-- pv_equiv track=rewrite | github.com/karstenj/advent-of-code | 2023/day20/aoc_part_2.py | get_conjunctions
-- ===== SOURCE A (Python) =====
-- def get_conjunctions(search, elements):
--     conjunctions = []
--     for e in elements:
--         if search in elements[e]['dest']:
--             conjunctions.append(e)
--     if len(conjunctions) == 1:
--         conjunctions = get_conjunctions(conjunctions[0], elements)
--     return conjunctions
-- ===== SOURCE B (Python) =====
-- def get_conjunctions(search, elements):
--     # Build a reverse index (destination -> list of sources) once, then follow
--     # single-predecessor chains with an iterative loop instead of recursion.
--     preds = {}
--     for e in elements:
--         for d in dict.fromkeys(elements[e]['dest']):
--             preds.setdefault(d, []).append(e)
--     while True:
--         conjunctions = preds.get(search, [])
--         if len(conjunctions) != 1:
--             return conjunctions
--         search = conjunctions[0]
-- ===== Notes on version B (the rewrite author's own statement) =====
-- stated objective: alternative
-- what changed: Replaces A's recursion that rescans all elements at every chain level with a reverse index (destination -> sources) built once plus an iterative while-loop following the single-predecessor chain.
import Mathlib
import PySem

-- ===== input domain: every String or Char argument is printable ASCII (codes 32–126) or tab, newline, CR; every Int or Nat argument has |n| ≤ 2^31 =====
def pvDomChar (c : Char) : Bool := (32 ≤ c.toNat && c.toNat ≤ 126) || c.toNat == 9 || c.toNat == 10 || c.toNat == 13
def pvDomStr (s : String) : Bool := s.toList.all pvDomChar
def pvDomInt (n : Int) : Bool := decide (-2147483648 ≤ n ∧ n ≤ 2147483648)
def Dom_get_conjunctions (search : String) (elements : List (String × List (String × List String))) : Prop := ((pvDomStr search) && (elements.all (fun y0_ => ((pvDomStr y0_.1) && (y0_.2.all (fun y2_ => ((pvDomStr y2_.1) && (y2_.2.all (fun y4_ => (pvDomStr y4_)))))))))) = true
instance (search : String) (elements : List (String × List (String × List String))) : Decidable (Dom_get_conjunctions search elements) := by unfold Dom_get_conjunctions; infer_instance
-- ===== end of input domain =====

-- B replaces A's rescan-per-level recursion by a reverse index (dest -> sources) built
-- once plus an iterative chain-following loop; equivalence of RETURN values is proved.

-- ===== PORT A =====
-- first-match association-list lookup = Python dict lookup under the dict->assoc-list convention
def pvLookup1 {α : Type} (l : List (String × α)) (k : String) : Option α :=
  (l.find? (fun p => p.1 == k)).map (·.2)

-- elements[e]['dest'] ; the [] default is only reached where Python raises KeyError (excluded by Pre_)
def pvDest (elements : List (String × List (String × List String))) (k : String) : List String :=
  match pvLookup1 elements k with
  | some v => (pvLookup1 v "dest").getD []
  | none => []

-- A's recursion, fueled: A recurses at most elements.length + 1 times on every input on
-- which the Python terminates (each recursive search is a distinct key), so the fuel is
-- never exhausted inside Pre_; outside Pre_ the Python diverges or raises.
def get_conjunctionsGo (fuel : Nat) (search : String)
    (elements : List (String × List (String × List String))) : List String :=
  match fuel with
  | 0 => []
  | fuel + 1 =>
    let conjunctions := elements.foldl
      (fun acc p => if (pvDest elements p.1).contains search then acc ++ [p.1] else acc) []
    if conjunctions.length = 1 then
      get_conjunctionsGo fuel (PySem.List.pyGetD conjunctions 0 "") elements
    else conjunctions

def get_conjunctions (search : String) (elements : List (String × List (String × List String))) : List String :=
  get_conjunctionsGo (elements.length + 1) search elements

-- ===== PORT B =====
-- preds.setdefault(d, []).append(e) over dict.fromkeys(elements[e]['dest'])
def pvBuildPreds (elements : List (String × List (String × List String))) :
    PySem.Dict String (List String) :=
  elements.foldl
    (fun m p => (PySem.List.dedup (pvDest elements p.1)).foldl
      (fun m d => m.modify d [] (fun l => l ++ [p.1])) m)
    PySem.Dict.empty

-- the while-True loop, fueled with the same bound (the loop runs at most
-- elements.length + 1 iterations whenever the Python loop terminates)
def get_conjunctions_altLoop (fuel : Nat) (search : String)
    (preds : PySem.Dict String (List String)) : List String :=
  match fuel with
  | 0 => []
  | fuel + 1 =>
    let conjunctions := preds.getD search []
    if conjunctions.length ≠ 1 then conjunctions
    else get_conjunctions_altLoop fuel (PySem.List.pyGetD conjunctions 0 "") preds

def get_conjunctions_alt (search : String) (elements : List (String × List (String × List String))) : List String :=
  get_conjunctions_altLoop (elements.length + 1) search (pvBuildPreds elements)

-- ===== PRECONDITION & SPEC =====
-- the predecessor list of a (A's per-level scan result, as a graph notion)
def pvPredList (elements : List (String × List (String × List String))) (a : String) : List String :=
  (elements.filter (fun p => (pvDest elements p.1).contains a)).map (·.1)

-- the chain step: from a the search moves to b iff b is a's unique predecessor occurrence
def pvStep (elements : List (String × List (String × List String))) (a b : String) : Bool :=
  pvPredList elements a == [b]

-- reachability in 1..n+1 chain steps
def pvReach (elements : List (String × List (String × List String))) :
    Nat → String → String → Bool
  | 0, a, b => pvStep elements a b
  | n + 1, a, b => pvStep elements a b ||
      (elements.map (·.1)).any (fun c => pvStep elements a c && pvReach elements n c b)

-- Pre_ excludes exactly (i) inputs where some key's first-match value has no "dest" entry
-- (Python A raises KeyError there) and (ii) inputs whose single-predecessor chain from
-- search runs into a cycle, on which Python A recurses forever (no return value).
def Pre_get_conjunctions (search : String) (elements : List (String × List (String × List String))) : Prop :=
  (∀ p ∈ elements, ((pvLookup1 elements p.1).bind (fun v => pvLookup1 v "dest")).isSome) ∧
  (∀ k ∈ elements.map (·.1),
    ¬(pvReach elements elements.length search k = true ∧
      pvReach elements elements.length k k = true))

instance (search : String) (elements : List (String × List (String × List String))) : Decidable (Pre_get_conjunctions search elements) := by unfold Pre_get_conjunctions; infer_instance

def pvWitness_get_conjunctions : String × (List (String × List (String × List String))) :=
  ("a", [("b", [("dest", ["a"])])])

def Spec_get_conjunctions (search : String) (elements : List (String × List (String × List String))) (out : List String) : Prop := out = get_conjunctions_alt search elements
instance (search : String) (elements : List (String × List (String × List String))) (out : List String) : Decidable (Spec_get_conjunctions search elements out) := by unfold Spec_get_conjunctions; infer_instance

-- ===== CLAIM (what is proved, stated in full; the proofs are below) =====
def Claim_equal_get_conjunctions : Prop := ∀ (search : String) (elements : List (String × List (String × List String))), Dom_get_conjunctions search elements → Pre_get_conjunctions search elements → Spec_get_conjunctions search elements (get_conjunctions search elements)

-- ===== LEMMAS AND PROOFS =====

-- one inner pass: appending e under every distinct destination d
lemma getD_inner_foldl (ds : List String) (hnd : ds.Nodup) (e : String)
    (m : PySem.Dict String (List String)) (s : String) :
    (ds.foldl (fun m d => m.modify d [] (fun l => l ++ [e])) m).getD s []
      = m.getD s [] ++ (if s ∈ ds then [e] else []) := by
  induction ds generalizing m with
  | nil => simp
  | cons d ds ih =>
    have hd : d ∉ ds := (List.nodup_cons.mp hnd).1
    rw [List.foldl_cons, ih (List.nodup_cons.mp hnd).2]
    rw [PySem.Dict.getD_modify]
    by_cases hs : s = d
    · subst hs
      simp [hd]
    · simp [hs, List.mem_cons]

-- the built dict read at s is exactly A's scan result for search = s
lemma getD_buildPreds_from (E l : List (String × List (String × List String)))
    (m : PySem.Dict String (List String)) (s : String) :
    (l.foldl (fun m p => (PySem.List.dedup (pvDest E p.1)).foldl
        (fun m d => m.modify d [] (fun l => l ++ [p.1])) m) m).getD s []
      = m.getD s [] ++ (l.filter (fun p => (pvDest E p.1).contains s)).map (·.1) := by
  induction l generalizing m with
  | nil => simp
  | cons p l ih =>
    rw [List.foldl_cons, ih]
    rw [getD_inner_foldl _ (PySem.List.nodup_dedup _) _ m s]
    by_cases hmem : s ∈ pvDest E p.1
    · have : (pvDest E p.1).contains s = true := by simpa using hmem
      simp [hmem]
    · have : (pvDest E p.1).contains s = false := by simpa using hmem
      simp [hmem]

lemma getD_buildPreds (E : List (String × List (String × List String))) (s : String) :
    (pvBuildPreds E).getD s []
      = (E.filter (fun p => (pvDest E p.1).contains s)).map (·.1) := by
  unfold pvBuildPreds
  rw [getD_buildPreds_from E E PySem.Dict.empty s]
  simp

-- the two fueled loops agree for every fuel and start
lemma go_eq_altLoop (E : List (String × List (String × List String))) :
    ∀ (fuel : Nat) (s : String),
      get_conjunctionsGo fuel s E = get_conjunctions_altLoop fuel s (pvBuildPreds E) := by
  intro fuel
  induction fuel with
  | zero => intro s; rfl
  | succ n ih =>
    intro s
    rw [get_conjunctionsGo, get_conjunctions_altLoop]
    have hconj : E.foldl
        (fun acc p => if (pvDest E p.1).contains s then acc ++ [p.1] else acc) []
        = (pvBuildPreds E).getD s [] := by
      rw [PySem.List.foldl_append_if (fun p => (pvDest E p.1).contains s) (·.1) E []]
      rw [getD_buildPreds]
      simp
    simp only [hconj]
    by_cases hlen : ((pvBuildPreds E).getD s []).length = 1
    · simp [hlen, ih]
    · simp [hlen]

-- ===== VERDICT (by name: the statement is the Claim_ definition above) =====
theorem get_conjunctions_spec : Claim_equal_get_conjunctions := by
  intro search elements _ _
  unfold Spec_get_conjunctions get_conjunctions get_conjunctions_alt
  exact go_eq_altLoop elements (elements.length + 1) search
# # # #
Work order:
Scan the data for lines containing "single" and copy all of them.

Answer to this problem:
--     # single-predecessor chains with an iterative loop instead of recursion.
-- what changed: Replaces A's recursion that rescans all elements at every chain level with a reverse index (destination -> sources) built once plus an iterative while-loop following the single-predecessor chain.
-- (Python A raises KeyError there) and (ii) inputs whose single-predecessor chain from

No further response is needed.